In some crypto-friendly countries, operations with virtual money are officially allowed. Crypto is usually considered a commodity or an investment asset and subject to the relevant legislation for tax purposes. At the same time, some states have publicly banned the use or exchange of cryptocurrencies in their economies. Surprisingly, these countries are leaders in the field of trade and technology, and they are not happy with the recent surge of interest in tokenization services. The most striking example is China, which has prohibited all types of crypto exchange and ICO.

Another giant that has generally forbidden digital gold is Russia. This particular case of opposition to crypto is unique because of the reason why it is denied at all. Instead of using virtual assets as a tool to fight corruption and other abuses of power, crypto-payments are banned in Russia. Why? Because they violate the law prohibiting “the introduction of other monetary units and substitutes for money.” Many financial experts consider this taboo to be a way for Russia to implement a state-owned digital currency. However, the main reason lies in the fact that Big Brother can’t follow decentralization.

Thailand, Taiwan, and Zimbabwe have completely banned BTC, as well.

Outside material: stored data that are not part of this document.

-- pv_equiv track=rewrite | github.com/frenchrevdata/ap | processing_functions.py | compute_difference_withplein
-- ===== SOURCE A (Python) =====
-- def compute_difference_withplein(dict1, dict2):
-- 	diff = {}
-- 	keys_seen = []
-- 	for k in dict1:
-- 		if k in dict2:
-- 			keys_seen.append(k)
-- 			diff[k] = dict1[k] - dict2[k]
-- 		else:
-- 			diff[k] = dict1[k]
-- 	for key in dict2:
-- 		if key not in keys_seen:
-- 			diff[key] = dict2[key]
-- 	return diff
-- ===== SOURCE B (Python) =====
-- def compute_difference_withplein(dict1, dict2):
-- 	merged = {**dict1, **dict2}
-- 	return {k: dict1[k] - dict2[k] if k in dict1 and k in dict2 else v
-- 	        for k, v in merged.items()}
-- ===== Notes on version B (the rewrite author's own statement) =====
-- stated objective: simpler
-- what changed: Replaces A's two sequential loops with keys_seen bookkeeping by building the merged table {**dict1, **dict2} once and producing the result in a single uniform comprehension over it.
import Mathlib
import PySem

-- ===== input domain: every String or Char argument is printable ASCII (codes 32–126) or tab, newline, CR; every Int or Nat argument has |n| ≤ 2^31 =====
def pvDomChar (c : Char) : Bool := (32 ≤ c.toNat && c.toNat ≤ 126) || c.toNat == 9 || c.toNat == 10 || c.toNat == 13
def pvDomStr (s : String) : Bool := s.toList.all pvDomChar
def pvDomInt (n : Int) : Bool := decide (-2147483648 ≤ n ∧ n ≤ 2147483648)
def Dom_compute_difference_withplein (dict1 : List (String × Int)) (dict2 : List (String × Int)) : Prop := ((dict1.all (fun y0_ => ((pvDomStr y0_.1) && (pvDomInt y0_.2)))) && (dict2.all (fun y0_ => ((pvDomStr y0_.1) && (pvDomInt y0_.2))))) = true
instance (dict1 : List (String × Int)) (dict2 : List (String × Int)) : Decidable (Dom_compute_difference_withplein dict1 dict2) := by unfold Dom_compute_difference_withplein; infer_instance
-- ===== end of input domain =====

-- B builds the merged table {**dict1, **dict2} once and emits the result in one uniform
-- comprehension over it, replacing A's two sequential loops and keys_seen bookkeeping (objective: simpler).

-- ===== PORT A =====
def compute_difference_withplein (dict1 : List (String × Int)) (dict2 : List (String × Int)) : List (String × Int) :=
  let d1 := PySem.Dict.ofList dict1
  let d2 := PySem.Dict.ofList dict2
  -- diff = {}; keys_seen = []; for k in dict1: …
  let st := d1.keys.foldl
    (fun (p : PySem.Dict String Int × List String) k =>
      if d2.contains k then (p.1.insert k (d1.getD k 0 - d2.getD k 0), p.2 ++ [k])
      else (p.1.insert k (d1.getD k 0), p.2))
    (PySem.Dict.empty, [])
  -- for key in dict2: if key not in keys_seen: diff[key] = dict2[key]
  let diff := d2.keys.foldl
    (fun diff key => if !(st.2.contains key) then diff.insert key (d2.getD key 0) else diff)
    st.1
  diff.items

-- ===== PORT B =====
def compute_difference_withplein_alt (dict1 : List (String × Int)) (dict2 : List (String × Int)) : List (String × Int) :=
  let d1 := PySem.Dict.ofList dict1
  let d2 := PySem.Dict.ofList dict2
  -- merged = {**dict1, **dict2}
  let merged := d1.update d2.items
  -- {k: dict1[k] - dict2[k] if k in dict1 and k in dict2 else v for k, v in merged.items()}
  let res := merged.items.foldl
    (fun (r : PySem.Dict String Int) p =>
      r.insert p.1 (if d1.contains p.1 && d2.contains p.1 then d1.getD p.1 0 - d2.getD p.1 0 else p.2))
    PySem.Dict.empty
  res.items

-- ===== PRECONDITION & SPEC =====
def Spec_compute_difference_withplein (dict1 : List (String × Int)) (dict2 : List (String × Int)) (out : List (String × Int)) : Prop := out = compute_difference_withplein_alt dict1 dict2
instance (dict1 : List (String × Int)) (dict2 : List (String × Int)) (out : List (String × Int)) : Decidable (Spec_compute_difference_withplein dict1 dict2 out) := by unfold Spec_compute_difference_withplein; infer_instance

-- ===== CLAIM (what is proved, stated in full; the proofs are below) =====
def Claim_equal_compute_difference_withplein : Prop := ∀ (dict1 : List (String × Int)) (dict2 : List (String × Int)), Dom_compute_difference_withplein dict1 dict2 → Spec_compute_difference_withplein dict1 dict2 (compute_difference_withplein dict1 dict2)

-- ===== LEMMAS AND PROOFS =====

-- A's first loop, carrying the pair (diff, keys_seen), splits into a plain insert fold and a filter.
theorem pvPairFold (c : String → Bool) (F G : String → Int) (l : List String)
    (d : PySem.Dict String Int) (s : List String) :
    l.foldl
      (fun (p : PySem.Dict String Int × List String) k =>
        if c k then (p.1.insert k (F k), p.2 ++ [k]) else (p.1.insert k (G k), p.2)) (d, s)
    = (l.foldl (fun d k => d.insert k (if c k then F k else G k)) d, s ++ l.filter c) := by
  induction l generalizing d s with
  | nil => simp
  | cons k t ih =>
    by_cases hc : c k = true <;>
      simp [hc, ih]

-- A's second loop, a conditional insert, is an insert fold over the filtered key list.
theorem pvCondFold (c : String → Bool) (v : String → Int) (l : List String)
    (d : PySem.Dict String Int) :
    l.foldl (fun d k => if c k then d.insert k (v k) else d) d
    = (l.filter c).foldl (fun d k => d.insert k (v k)) d := by
  induction l generalizing d with
  | nil => rfl
  | cons k t ih =>
    by_cases hc : c k = true <;> simp [hc, ih]

-- overwrite function used to characterise the items of d.update l
def pvOw (l : List (String × Int)) (q : String × Int) : String × Int :=
  match (PySem.Dict.mk l).get? q.1 with
  | some v => (q.1, v)
  | none => q

theorem pvUpdateItems (l : List (String × Int)) (d : PySem.Dict String Int)
    (hl : (l.map Prod.fst).Nodup) :
    (l.foldl (fun d p => d.insert p.1 p.2) d).items
      = d.items.map (pvOw l) ++ l.filter (fun p => !(d.contains p.1)) := by
  induction l generalizing d with
  | nil =>
    have h0 : ∀ q : String × Int, pvOw [] q = q := by
      intro q
      have : (PySem.Dict.mk ([] : List (String × Int))).get? q.1 = none := by
        rw [PySem.Dict.get?_eq_none_iff_not_mem_keys]
        simp [PySem.Dict.keys]
      simp [pvOw, this]
    have hmap : List.map (pvOw []) d.items = List.map id d.items :=
      List.map_congr_left (fun q _ => h0 q)
    simp [hmap]
  | cons p t ih =>
    obtain ⟨a, b⟩ := p
    rw [List.map_cons] at hl
    have hl' := List.nodup_cons.mp hl
    have hpt : a ∉ t.map Prod.fst := hl'.1
    have hgt : (PySem.Dict.mk t).get? a = none := by
      rw [PySem.Dict.get?_eq_none_iff_not_mem_keys]
      simpa [PySem.Dict.keys] using hpt
    have howp : pvOw t (a, b) = (a, b) := by simp [pvOw, hgt]
    have hcomp : ∀ q : String × Int, q.1 ≠ a → pvOw t q = pvOw ((a, b) :: t) q := by
      intro q hq
      have hne : (a == q.1) = false := by
        simp only [beq_eq_false_iff_ne, ne_eq]; exact fun h => hq h.symm
      simp only [pvOw]
      rw [PySem.Dict.get?_mk_cons, hne]
      simp
    by_cases hc : d.contains a = true
    · have hins := PySem.Dict.items_insert d a b
      rw [if_pos hc] at hins
      simp only [List.foldl_cons]
      rw [ih _ hl'.2, hins, List.map_map]
      have hseg1 : d.items.map (pvOw t ∘ fun p => if (p.1 == a) = true then (a, b) else p)
          = d.items.map (pvOw ((a, b) :: t)) := by
        apply List.map_congr_left
        intro q _
        obtain ⟨qa, qb⟩ := q
        by_cases hq : qa = a
        · subst hq
          simp only [Function.comp]
          rw [if_pos (by simp)]
          rw [howp]
          simp only [pvOw]
          rw [PySem.Dict.get?_mk_cons]
          simp
        · simp only [Function.comp]
          rw [if_neg (by simp [hq])]
          exact hcomp (qa, qb) hq
      have hseg2 : (t.filter (fun q => !((d.insert a b).contains q.1)))
          = ((a, b) :: t).filter (fun p => !(d.contains p.1)) := by
        rw [List.filter_cons]
        simp only [hc, Bool.not_true]
        rw [if_neg (by simp)]
        apply List.filter_congr
        intro q hqmem
        have hq : q.1 ≠ a := by
          intro h; exact hpt (h ▸ List.mem_map_of_mem hqmem)
        simp [PySem.Dict.contains_insert, hq]
      rw [hseg1, hseg2]
    · have hins := PySem.Dict.items_insert d a b
      rw [if_neg hc] at hins
      simp only [List.foldl_cons]
      rw [ih _ hl'.2, hins, List.map_append]
      have hseg1 : d.items.map (pvOw t) = d.items.map (pvOw ((a, b) :: t)) := by
        apply List.map_congr_left
        intro q hqmem
        have hq : q.1 ≠ a := by
          intro h
          apply hc
          rw [PySem.Dict.contains_iff_mem_keys]
          have : a ∈ d.items.map Prod.fst := h ▸ List.mem_map_of_mem hqmem
          simpa [PySem.Dict.keys, List.mem_map] using this
        exact hcomp q hq
      have hseg2 : (t.filter (fun q => !((d.insert a b).contains q.1)))
          = t.filter (fun p => !(d.contains p.1)) := by
        apply List.filter_congr
        intro q hqmem
        have hq : q.1 ≠ a := by
          intro h; exact hpt (h ▸ List.mem_map_of_mem hqmem)
        simp [PySem.Dict.contains_insert, hq]
      rw [List.filter_cons]
      simp only [hc, Bool.not_false]
      rw [if_pos (by simp [Bool.not_eq_true] at hc ⊢)]
      rw [hseg1, hseg2, List.map_cons, List.map_nil, howp, List.append_assoc]
      rfl

-- common canonical form both ports are reduced to
def pvCanon (d1 d2 : PySem.Dict String Int) : List (String × Int) :=
  d1.keys.map (fun k => (k, if d2.contains k then d1.getD k 0 - d2.getD k 0 else d1.getD k 0))
  ++ (d2.keys.filter (fun k => !(d1.contains k))).map (fun k => (k, d2.getD k 0))

theorem pvA_eq (dict1 dict2 : List (String × Int)) :
    compute_difference_withplein dict1 dict2
      = pvCanon (PySem.Dict.ofList dict1) (PySem.Dict.ofList dict2) := by
  have hn1 : (PySem.Dict.ofList dict1).keys.Nodup := PySem.Dict.nodup_keys_ofList dict1
  have hn2 : (PySem.Dict.ofList dict2).keys.Nodup := PySem.Dict.nodup_keys_ofList dict2
  simp only [compute_difference_withplein]
  generalize (PySem.Dict.ofList dict1) = d1 at *
  generalize (PySem.Dict.ofList dict2) = d2 at *
  rw [pvPairFold (fun k => d2.contains k)
      (fun k => d1.getD k 0 - d2.getD k 0) (fun k => d1.getD k 0) d1.keys PySem.Dict.empty []]
  rw [pvCondFold]
  dsimp only
  simp only [List.nil_append]
  have hfresh1 : ∀ a ∈ d1.keys, (PySem.Dict.empty : PySem.Dict String Int).contains a = false := by
    intro a _; simp [PySem.Dict.contains, PySem.Dict.empty]
  have hD := PySem.Dict.items_foldl_insert_fresh d1.keys (fun k => k)
      (fun k => if d2.contains k then d1.getD k 0 - d2.getD k 0 else d1.getD k 0)
      PySem.Dict.empty hfresh1 (by simpa using hn1)
  -- the dict built by the first loop
  set D := d1.keys.foldl (fun d k =>
      d.insert k (if d2.contains k then d1.getD k 0 - d2.getD k 0 else d1.getD k 0))
      PySem.Dict.empty with hDdef
  have hDitems : D.items
      = d1.keys.map (fun k =>
          (k, if d2.contains k then d1.getD k 0 - d2.getD k 0 else d1.getD k 0)) := by
    simpa [PySem.Dict.empty] using hD
  have hDkeys : D.keys = d1.keys := by
    simp [PySem.Dict.keys, hDitems]
  -- the filtered second-loop key list
  have hfilt : (d2.keys.filter fun key => !((d1.keys.filter fun k => d2.contains k).contains key))
      = d2.keys.filter (fun k => !(d1.contains k)) := by
    apply List.filter_congr
    intro k hk
    have h2 : d2.contains k = true := (PySem.Dict.contains_iff_mem_keys d2 k).mpr hk
    by_cases h1 : d1.contains k = true
    · have hk1 : k ∈ d1.keys := (PySem.Dict.contains_iff_mem_keys d1 k).mp h1
      simp [h1, List.mem_filter, hk1, h2]
    · have hk1 : k ∉ d1.keys := fun hmem =>
        h1 ((PySem.Dict.contains_iff_mem_keys d1 k).mpr hmem)
      simp [h1, List.mem_filter, hk1]
  rw [hfilt]
  have hfresh2 : ∀ a ∈ d2.keys.filter (fun k => !(d1.contains k)), D.contains a = false := by
    intro a ha
    have := (List.mem_filter.mp ha).2
    have ha1 : d1.contains a = false := by simpa using this
    rw [← Bool.not_eq_true]
    intro hcon
    have : a ∈ D.keys := (PySem.Dict.contains_iff_mem_keys D a).mp hcon
    rw [hDkeys] at this
    exact absurd ((PySem.Dict.contains_iff_mem_keys d1 a).mpr this) (by simp [ha1])
  have hE := PySem.Dict.items_foldl_insert_fresh (d2.keys.filter (fun k => !(d1.contains k)))
      (fun k => k) (fun key => d2.getD key 0) D hfresh2
      (by simpa using hn2.filter _)
  simp only [] at hE
  rw [hE, hDitems]
  rfl

theorem pvB_eq (dict1 dict2 : List (String × Int)) :
    compute_difference_withplein_alt dict1 dict2
      = pvCanon (PySem.Dict.ofList dict1) (PySem.Dict.ofList dict2) := by
  have hn1 : (PySem.Dict.ofList dict1).keys.Nodup := PySem.Dict.nodup_keys_ofList dict1
  have hn2 : (PySem.Dict.ofList dict2).keys.Nodup := PySem.Dict.nodup_keys_ofList dict2
  simp only [compute_difference_withplein_alt]
  generalize (PySem.Dict.ofList dict1) = d1 at *
  generalize (PySem.Dict.ofList dict2) = d2 at *
  have hnm : (d1.update d2.items).keys.Nodup := PySem.Dict.nodup_keys_update _ _ hn1
  have hMitems : (d1.update d2.items).items
      = d1.items.map (pvOw d2.items) ++ d2.items.filter (fun p => !(d1.contains p.1)) := by
    simp only [PySem.Dict.update]
    exact pvUpdateItems d2.items d1 (by simpa [PySem.Dict.keys] using hn2)
  have hfresh : ∀ a ∈ (d1.update d2.items).items,
      (PySem.Dict.empty : PySem.Dict String Int).contains a.1 = false := by
    intro a _; simp [PySem.Dict.contains, PySem.Dict.empty]
  have hres := PySem.Dict.items_foldl_insert_fresh (d1.update d2.items).items Prod.fst
      (fun p => if d1.contains p.1 && d2.contains p.1 then d1.getD p.1 0 - d2.getD p.1 0 else p.2)
      PySem.Dict.empty hfresh (by simpa [PySem.Dict.keys] using hnm)
  rw [hres]
  simp only [PySem.Dict.empty, List.nil_append]
  rw [hMitems, List.map_append]
  have hseg1 : (d1.items.map (pvOw d2.items)).map
        (fun p => (p.1, if d1.contains p.1 && d2.contains p.1 then d1.getD p.1 0 - d2.getD p.1 0 else p.2))
      = d1.keys.map (fun k => (k, if d2.contains k then d1.getD k 0 - d2.getD k 0 else d1.getD k 0)) := by
    rw [List.map_map]
    rw [PySem.Dict.items_eq_map_keys d1 hn1 0, List.map_map]
    apply List.map_congr_left
    intro k hk
    have h1 : d1.contains k = true := (PySem.Dict.contains_iff_mem_keys d1 k).mpr hk
    have hmk : PySem.Dict.mk d2.items = d2 := rfl
    by_cases h2 : d2.contains k = true
    · obtain ⟨v, hv⟩ : ∃ v, d2.get? k = some v := by
        rw [PySem.Dict.contains_eq_isSome_get?] at h2
        exact Option.isSome_iff_exists.mp h2
      have hgd : d2.getD k 0 = v := PySem.Dict.getD_of_get?_eq_some d2 0 hv
      have hgd1 : d1.getD k 0 = d1.getD k 0 := rfl
      simp only [Function.comp, pvOw, hmk, hv, h1, h2, hgd]
      simp
    · have hv : d2.get? k = none := by
        rw [PySem.Dict.contains_eq_isSome_get?] at h2
        simpa using h2
      simp only [Function.comp, pvOw, hmk, hv]
      simp [h1, h2]
  have hseg2 : (d2.items.filter (fun p => !(d1.contains p.1))).map
        (fun p => (p.1, if d1.contains p.1 && d2.contains p.1 then d1.getD p.1 0 - d2.getD p.1 0 else p.2))
      = (d2.keys.filter (fun k => !(d1.contains k))).map (fun k => (k, d2.getD k 0)) := by
    have hid : ∀ p ∈ d2.items.filter (fun p => !(d1.contains p.1)),
        ((fun p => (p.1, if d1.contains p.1 && d2.contains p.1 then d1.getD p.1 0 - d2.getD p.1 0 else p.2)) p) = p := by
      intro p hp
      have h1 : d1.contains p.1 = false := by simpa using (List.mem_filter.mp hp).2
      simp [h1]
    rw [List.map_congr_left hid]
    simp only [List.map_id_fun', id]
    rw [PySem.Dict.items_eq_map_keys d2 hn2 0, List.filter_map]
    rfl
  rw [hseg1, hseg2]
  rfl

-- ===== VERDICT (by name: the statement is the Claim_ definition above) =====
theorem compute_difference_withplein_spec : Claim_equal_compute_difference_withplein := by
  intro dict1 dict2 _
  unfold Spec_compute_difference_withplein
  rw [pvA_eq, pvB_eq]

The reasons range from fear of corruption to direct violations of national laws. Still, they continue to enact laws aimed at further monitoring and regulating the ban on cryptocurrency. In the meantime, they are open to creating their own national digital currencies supported by the government.

With all this in mind, let’s answer a simple question: Why are governments and centralized financial institutions so firmly opposed to decentralized solutions?

Is Total Control of Society Always a Good Thing?

Let’s take a walk down memory lane. In 1933, Roosevelt signed the Agricultural Adjustment Act. According to the government’s logic, agriculture could be saved by raising the price of its products. The reason for the low prices was thought to be oversupply, so it was agreed that the government would pay subsidies to farmers for reducing their farms, which led to the destruction of crops and livestock. The authorities burned food surplus, poisoned it, or buried it in the ground.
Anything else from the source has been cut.